Easy story, the boat was overpriced in 06 the dumbass broker kept telling him it takes time. Then the economy takes a dive and they reduce the price. Then the boat market falls more and it's still over priced. Still for sale because the price drop has not caught up with the market drop. The market is bad check out the Kaufman 46 in Michigan $39000 and no Body is interested. No interest in that boat just a example.


----------



## barefootnavigator (Mar 12, 2012)

Easy story continued, I'm a dumbass broker, client walks in and insists his 1979 Catalina 30 is worth 30K because he upgraded the bottom paint 20 years ago, wont listen to reason so I list it, 4 years later he has spread the news that I'm the worst broker in town. I sell properly priced boats in 2-6 months, on the same note I have boats I haven't shown in years. When a client walks in I ask if they want to sell their boat or hang a pretty picture on my wall. Its all so easy. FYI Boats are selling our last listed boat went into contract in 1 day.


----------



## hellosailor (Apr 11, 2006)

ctl, you and I both know you can't compare a Kaufman46 to a Pearson anything in terms of market and sales.

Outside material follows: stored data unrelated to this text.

-- the while loop lands on the end of the consecutive block
lemma runEnd_eq (cols : List Int) : ∀ (fuel : Nat) (c e : Int), c ≤ e →
    (∀ x : Int, c < x → x ≤ e → x ∈ cols) → (e + 1) ∉ cols → (e - c).toNat ≤ fuel →
    runEnd cols fuel c = e := by
  intro fuel
  induction fuel with
  | zero =>
    intro c e h1 _ _ hf
    have : c = e := by omega
    simp [runEnd, this]
  | succ fuel ih =>
    intro c e h1 h2 h3 hf
    by_cases hce : c = e
    · subst hce
      have : PySem.Set.contains cols (c + 1) = false := by
        cases h : PySem.Set.contains cols (c + 1)
        · rfl
        · exact absurd ((contains_iff cols (c+1)).mp h) h3
      have hni : ¬ (PySem.Set.contains cols (c + 1) = true) := by
        rw [contains_iff]; exact h3
      simp only [runEnd]
      rw [if_neg hni]
    · have hlt : c < e := lt_of_le_of_ne h1 hce
      have hmem : (c + 1) ∈ cols := h2 (c + 1) (by omega) (by omega)
      rw [runEnd, if_pos ((contains_iff cols (c+1)).mpr hmem)]
      exact ih (c + 1) e (by omega) (fun x hx1 hx2 => h2 x (by omega) hx2) h3 (by omega)

lemma runEnd_spec (cols : List Int) (_hnd : cols.Nodup) (c e : Int) (h1 : c ≤ e)
    (h2 : ∀ x : Int, c < x → x ≤ e → x ∈ cols) (h3 : (e + 1) ∉ cols) :
    runEnd cols cols.length c = e := by
  apply runEnd_eq cols _ c e h1 h2 h3
  have hsub : (PySem.List.pyRange (c + 1) (e + 1) 1).Subperm cols := by
    apply List.subperm_of_subset (PySem.List.nodup_pyRange_one _ _)
    intro x hx
    rw [PySem.List.mem_pyRange_one] at hx
    exact h2 x (by omega) (by omega)
  have := hsub.length_le
  rw [PySem.List.length_pyRange_one] at this
  omega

The Pearsons, all of them, are well-known, popular, in demand all over the country. The Kaufman? What, some oddball name semi-custom racer that no one has ever heard of? Old racers aren't competitive with new ones, so yeah, there's no resale market for them to racers. And usually they don't convert well to cruising. That Kaufman is also going to be a problem to transport, as it is wide enough to require wide-load permits if it goes by truck. With two mini-cockpits, you can't entertain and the six or eight foot wide steering wheel isn't going to make that any easier. The six feet wasted in the radical reverse transom also means the boat is really a 40'er with two tiny cockpits, there goes there cruising market entirely. And unless she has a wall full of trophies and a racing record to go with them? Right, no resale value in an old oddball racer at all. At the right price, in the right condition, she'd be a pretty toy for someone but that's still got ODDBALL written all over it.

The Kaufman? An oddball that has to be pushed. The Pearson? There are people out there every day looking for them. Big difference.

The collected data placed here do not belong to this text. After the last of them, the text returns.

-- pv_equiv track=rewrite | github.com/DavidJArnold/AdventOfCode | 15/15.py | make_circle
-- ===== SOURCE A (Python) =====
-- def make_circle(centre, radius, range_limit):
--     # return points on the radius of a circle* with centre centre
--     # and radius radius, excluding points outside [0, range_limit]
--     #
--     # * in the taxicab metric
--
--     radius_list = range(radius)
--     perim = []
--     perim.extend((centre[0] + x, centre[1] + radius - x) for x in radius_list if centre[0] + x >= 0 and centre[1] + radius - x >= 0 and centre[0] + x <= range_limit and centre[1] + radius - x <= range_limit)
--     perim.extend((centre[0] + x, centre[1] - radius + x) for x in radius_list if centre[0] + x >= 0 and centre[1] - radius + x >= 0 and centre[0] + x <= range_limit and centre[1] - radius + x <= range_limit)
--     perim.extend((centre[0] - x, centre[1] + radius - x) for x in radius_list if centre[0] - x >= 0 and centre[1] + radius - x >= 0 and centre[0] - x <= range_limit and centre[1] + radius - x <= range_limit)
--     perim.extend((centre[0] - x, centre[1] - radius + x) for x in radius_list if centre[0] - x >= 0 and centre[1] - radius + x >= 0 and centre[0] - x <= range_limit and centre[1] - radius + x <= range_limit)
--     return set(perim)
-- ===== SOURCE B (Python) =====
-- def make_circle(centre, radius, range_limit):
--     # Same taxicab-circle perimeter points, but per quadrant the valid x-range
--     # is computed in closed form, so only x producing in-box points are visited.
--     c0, c1 = centre[0], centre[1]
--     perim = []
--     for s, t in ((1, 1), (1, -1), (-1, 1), (-1, -1)):
--         lo_x, hi_x = (-c0, range_limit - c0) if s == 1 else (c0 - range_limit, c0)
--         lo_y, hi_y = (c1 + radius - range_limit, c1 + radius) if t == 1 else (radius - c1, radius - c1 + range_limit)
--         lo = max(0, max(lo_x, lo_y))
--         hi = min(radius - 1, min(hi_x, hi_y))
--         perim.extend((c0 + s * x, c1 + t * (radius - x)) for x in range(lo, hi + 1))
--     return set(perim)
-- ===== Notes on version B (the rewrite author's own statement) =====
-- stated objective: faster
-- what changed: Instead of scanning all x in range(radius) and filtering each of the four quadrant generators by the box bounds, B solves the linear bound inequalities per quadrant in closed form and iterates only the valid contiguous x-interval, so work is proportional to the number of emitted points rather than to the radius (the gain is largest when the box clips most of the circle).
-- outside the precondition, e.g. on make_circle((), 0, 5): A returns set(), B raises IndexError
import Mathlib
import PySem

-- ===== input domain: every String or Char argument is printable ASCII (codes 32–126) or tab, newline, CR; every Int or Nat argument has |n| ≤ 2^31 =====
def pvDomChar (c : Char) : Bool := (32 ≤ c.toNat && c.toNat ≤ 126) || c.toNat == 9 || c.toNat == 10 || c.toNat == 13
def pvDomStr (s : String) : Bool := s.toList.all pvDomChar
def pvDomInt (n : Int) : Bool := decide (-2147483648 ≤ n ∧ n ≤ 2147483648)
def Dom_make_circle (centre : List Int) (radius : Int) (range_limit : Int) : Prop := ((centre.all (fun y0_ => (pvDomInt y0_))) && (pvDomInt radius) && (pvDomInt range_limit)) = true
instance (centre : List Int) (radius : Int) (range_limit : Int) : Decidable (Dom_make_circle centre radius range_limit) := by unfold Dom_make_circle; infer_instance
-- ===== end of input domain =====

-- B computes each quadrant's valid x-interval in closed form and iterates only it,
-- instead of filtering every x in range(radius); same returned set.


-- ===== PORT A =====
-- centre[0] / centre[1] are ported in the total form pyGetD, exact under Pre_ (2 ≤ centre.length).
def make_circle (centre : List Int) (radius : Int) (range_limit : Int) : List (List Int) :=
  let c0 := PySem.List.pyGetD centre 0 0
  let c1 := PySem.List.pyGetD centre 1 0
  let radius_list := PySem.List.pyRange 0 radius 1
  let perim :=
    ((radius_list.filter (fun x => decide (c0 + x ≥ 0) && decide (c1 + radius - x ≥ 0) && decide (c0 + x ≤ range_limit) && decide (c1 + radius - x ≤ range_limit))).map (fun x => [c0 + x, c1 + radius - x]))
    ++ ((radius_list.filter (fun x => decide (c0 + x ≥ 0) && decide (c1 - radius + x ≥ 0) && decide (c0 + x ≤ range_limit) && decide (c1 - radius + x ≤ range_limit))).map (fun x => [c0 + x, c1 - radius + x]))
    ++ ((radius_list.filter (fun x => decide (c0 - x ≥ 0) && decide (c1 + radius - x ≥ 0) && decide (c0 - x ≤ range_limit) && decide (c1 + radius - x ≤ range_limit))).map (fun x => [c0 - x, c1 + radius - x]))
    ++ ((radius_list.filter (fun x => decide (c0 - x ≥ 0) && decide (c1 - radius + x ≥ 0) && decide (c0 - x ≤ range_limit) && decide (c1 - radius + x ≤ range_limit))).map (fun x => [c0 - x, c1 - radius + x]))
  PySem.Set.ofList perim

-- ===== PORT B =====
-- one quadrant: the valid x form the interval [max(0,lo_x,lo_y), min(radius-1,hi_x,hi_y)]
def mc_segment (c0 c1 radius range_limit s t : Int) : List (List Int) :=
  let lox := if s = 1 then -c0 else c0 - range_limit
  let hix := if s = 1 then range_limit - c0 else c0
  let loy := if t = 1 then c1 + radius - range_limit else radius - c1
  let hiy := if t = 1 then c1 + radius else radius - c1 + range_limit
  let lo := max 0 (max lox loy)
  let hi := min (radius - 1) (min hix hiy)
  (PySem.List.pyRange lo (hi + 1) 1).map (fun x => [c0 + s * x, c1 + t * (radius - x)])

def make_circle_alt (centre : List Int) (radius : Int) (range_limit : Int) : List (List Int) :=
  let c0 := PySem.List.pyGetD centre 0 0
  let c1 := PySem.List.pyGetD centre 1 0
  let perim := [((1 : Int), (1 : Int)), (1, -1), (-1, 1), (-1, -1)].foldl
    (fun acc st => acc ++ mc_segment c0 c1 radius range_limit st.1 st.2) []
  PySem.Set.ofList perim

-- ===== PRECONDITION & SPEC =====
-- Pre_ excludes centres with fewer than two coordinates: A raises IndexError there whenever
-- radius > 0, and when radius ≤ 0 A only returns the empty set because its generators are
-- never forced (lazy evaluation), while B reads centre[0] up front and raises IndexError.
def Pre_make_circle (centre : List Int) (radius : Int) (range_limit : Int) : Prop :=
  2 ≤ centre.length
instance (centre : List Int) (radius : Int) (range_limit : Int) : Decidable (Pre_make_circle centre radius range_limit) := by unfold Pre_make_circle; infer_instance
def pvWitness_make_circle : List Int × Int × Int := ([3, 4], 2, 10)

def Spec_make_circle (centre : List Int) (radius : Int) (range_limit : Int) (out : List (List Int)) : Prop := out = make_circle_alt centre radius range_limit
instance (centre : List Int) (radius : Int) (range_limit : Int) (out : List (List Int)) : Decidable (Spec_make_circle centre radius range_limit out) := by unfold Spec_make_circle; infer_instance

-- ===== CLAIM (what is proved, stated in full; the proofs are below) =====
def Claim_equal_make_circle : Prop := ∀ (centre : List Int) (radius : Int) (range_limit : Int), Dom_make_circle centre radius range_limit → Pre_make_circle centre radius range_limit → Spec_make_circle centre radius range_limit (make_circle centre radius range_limit)

-- ===== LEMMAS AND PROOFS =====

-- filtering range(a,b) by membership in [lo,hi] is the clipped range
theorem pyRange_filter_interval (lo hi a b : Int) :
    (PySem.List.pyRange a b 1).filter (fun x => decide (lo ≤ x) && decide (x ≤ hi))
      = PySem.List.pyRange (max a lo) (min (b - 1) hi + 1) 1 := by
  by_cases hab : b ≤ a
  · rw [PySem.List.pyRange_one_eq_nil hab,
      PySem.List.pyRange_one_eq_nil (show min (b - 1) hi + 1 ≤ max a lo by omega),
      List.filter_nil]
  · rw [PySem.List.pyRange_one_cons (show a < b by omega), List.filter_cons]
    by_cases h1 : lo ≤ a ∧ a ≤ hi
    · have hd : (decide (lo ≤ a) && decide (a ≤ hi)) = true := by
        simp [h1.1, h1.2]
      rw [hd, if_pos rfl]
      rw [pyRange_filter_interval lo hi (a + 1) b,
        PySem.List.pyRange_one_cons (show max a lo < min (b - 1) hi + 1 by omega),
        show max a lo = a by omega, show max (a + 1) lo = a + 1 by omega]
    · have hd : (decide (lo ≤ a) && decide (a ≤ hi)) = false := by
        simp only [Bool.and_eq_false_iff, decide_eq_false_iff_not]
        omega
      rw [hd, if_neg (by simp)]
      rw [pyRange_filter_interval lo hi (a + 1) b]
      rcases (by omega : a < lo ∨ hi < a) with h | h
      · rw [show max (a + 1) lo = max a lo by omega]
      · rw [PySem.List.pyRange_one_eq_nil (by omega),
          PySem.List.pyRange_one_eq_nil (by omega)]
termination_by (b - a).toNat
decreasing_by all_goals omega

theorem make_circle_spec_aux (centre : List Int) (radius : Int) (range_limit : Int) :
    make_circle centre radius range_limit = make_circle_alt centre radius range_limit := by
  simp only [make_circle, make_circle_alt, List.foldl, List.nil_append]
  congr 1
  set c0 := PySem.List.pyGetD centre 0 0 with hc0
  set c1 := PySem.List.pyGetD centre 1 0 with hc1
  have q1 : ((PySem.List.pyRange 0 radius 1).filter (fun x => decide (c0 + x ≥ 0) && decide (c1 + radius - x ≥ 0) && decide (c0 + x ≤ range_limit) && decide (c1 + radius - x ≤ range_limit))).map (fun x => [c0 + x, c1 + radius - x])
      = mc_segment c0 c1 radius range_limit 1 1 := by
    simp only [mc_segment]
    rw [List.filter_congr (fun x _ => show _ = (decide (max (-c0) (c1 + radius - range_limit) ≤ x) && decide (x ≤ min (range_limit - c0) (c1 + radius))) by
      rw [Bool.eq_iff_iff]; simp only [Bool.and_eq_true, decide_eq_true_eq, ge_iff_le]; omega)]
    rw [pyRange_filter_interval]
    exact List.map_congr_left (fun x _ => by simp only [List.cons.injEq, and_true]; constructor <;> ring)
  have q2 : ((PySem.List.pyRange 0 radius 1).filter (fun x => decide (c0 + x ≥ 0) && decide (c1 - radius + x ≥ 0) && decide (c0 + x ≤ range_limit) && decide (c1 - radius + x ≤ range_limit))).map (fun x => [c0 + x, c1 - radius + x])
      = mc_segment c0 c1 radius range_limit 1 (-1) := by
    simp only [mc_segment, if_neg (show ¬((-1 : Int) = 1) by decide)]
    rw [List.filter_congr (fun x _ => show _ = (decide (max (-c0) (radius - c1) ≤ x) && decide (x ≤ min (range_limit - c0) (radius - c1 + range_limit))) by
      rw [Bool.eq_iff_iff]; simp only [Bool.and_eq_true, decide_eq_true_eq, ge_iff_le]; omega)]
    rw [pyRange_filter_interval]
    exact List.map_congr_left (fun x _ => by simp only [List.cons.injEq, and_true]; constructor <;> ring)
  have q3 : ((PySem.List.pyRange 0 radius 1).filter (fun x => decide (c0 - x ≥ 0) && decide (c1 + radius - x ≥ 0) && decide (c0 - x ≤ range_limit) && decide (c1 + radius - x ≤ range_limit))).map (fun x => [c0 - x, c1 + radius - x])
      = mc_segment c0 c1 radius range_limit (-1) 1 := by
    simp only [mc_segment, if_neg (show ¬((-1 : Int) = 1) by decide)]
    rw [List.filter_congr (fun x _ => show _ = (decide (max (c0 - range_limit) (c1 + radius - range_limit) ≤ x) && decide (x ≤ min c0 (c1 + radius))) by
      rw [Bool.eq_iff_iff]; simp only [Bool.and_eq_true, decide_eq_true_eq, ge_iff_le]; omega)]
    rw [pyRange_filter_interval]
    exact List.map_congr_left (fun x _ => by simp only [List.cons.injEq, and_true]; constructor <;> ring)
  have q4 : ((PySem.List.pyRange 0 radius 1).filter (fun x => decide (c0 - x ≥ 0) && decide (c1 - radius + x ≥ 0) && decide (c0 - x ≤ range_limit) && decide (c1 - radius + x ≤ range_limit))).map (fun x => [c0 - x, c1 - radius + x])
      = mc_segment c0 c1 radius range_limit (-1) (-1) := by
    simp only [mc_segment, if_neg (show ¬((-1 : Int) = 1) by decide)]
    rw [List.filter_congr (fun x _ => show _ = (decide (max (c0 - range_limit) (radius - c1) ≤ x) && decide (x ≤ min c0 (radius - c1 + range_limit))) by
      rw [Bool.eq_iff_iff]; simp only [Bool.and_eq_true, decide_eq_true_eq, ge_iff_le]; omega)]
    rw [pyRange_filter_interval]
    exact List.map_congr_left (fun x _ => by simp only [List.cons.injEq, and_true]; constructor <;> ring)
  rw [q1, q2, q3, q4]

-- ===== VERDICT (by name: the statement is the Claim_ definition above) =====
theorem make_circle_spec : Claim_equal_make_circle := by
  intro centre radius range_limit _ _
  exact make_circle_spec_aux centre radius range_limit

Which is not to say the Kaufman isn't a pretty boat, just that it is NOT a commodity-grade one, in any usual way.


----------



## ctl411 (Feb 15, 2009)

Didn't say all brokers I have friends in the field. And yes your story is probably the more common one. Sorry if you took it as all. Yes boats priced right are selling .Stevens 47 list $89000 sold $60000.


----------



## ctl411 (Feb 15, 2009)

Google Kaufman not really a unknown. But yes it is a narrow market boat. The draft is killing it here.


----------



## eherlihy (Jan 2, 2007)

OK - I'll share some more of what I know, but not everything. I don't want to embarrass the seller, or the broker (any more than I have). It is neither of the boats that you mention (but you're close).

From what I understand, the owner received an unsolicited offer from a buyer in 2005. The offer was too good to walk away from, and the owner agreed to the asking price. The boat was hauled for a survey, and something happened to kill the deal.

When I first learned of this particular boat, in 2007, the price was roughly 170% of comparable boats, and it had been listed with a broker for almost 9 months (at least as far as I could tell - the trick is; when you see a boat listed in Yachtworld, click the "Print This Boat" link, and it will show you when the boat was listed AT THE CURRENT PRICE). Because I really wanted a Pearson 36-2 I followed this boat until I bought my O'day 35 in 2010.

Over the years I have watched as other boats have sold, or dropped in price. While this boat has also dropped in price it has never been at the low end of the price spectrum (or even the middle) for this model. I believe that the buyer priced it too high to begin with, and thereby scared away all of the potential buyers when he first listed it. Since then, they have been chasing the bottom of the market.


----------



## hellosailor (Apr 11, 2006)

Those were the only two showing in YW, so either the boat has finally sold, or it is not being listed as a 36-2.

ctl-
In the larger world, again? Maybe racers know Kaufman, but racers don't want an old less-than-spectacular race boat. In the larger world? "George Kaufman" oh, right, you must mean Kaufman and Hart, the Broadway composers ! Rings the wrong bell, doesn't it? (G)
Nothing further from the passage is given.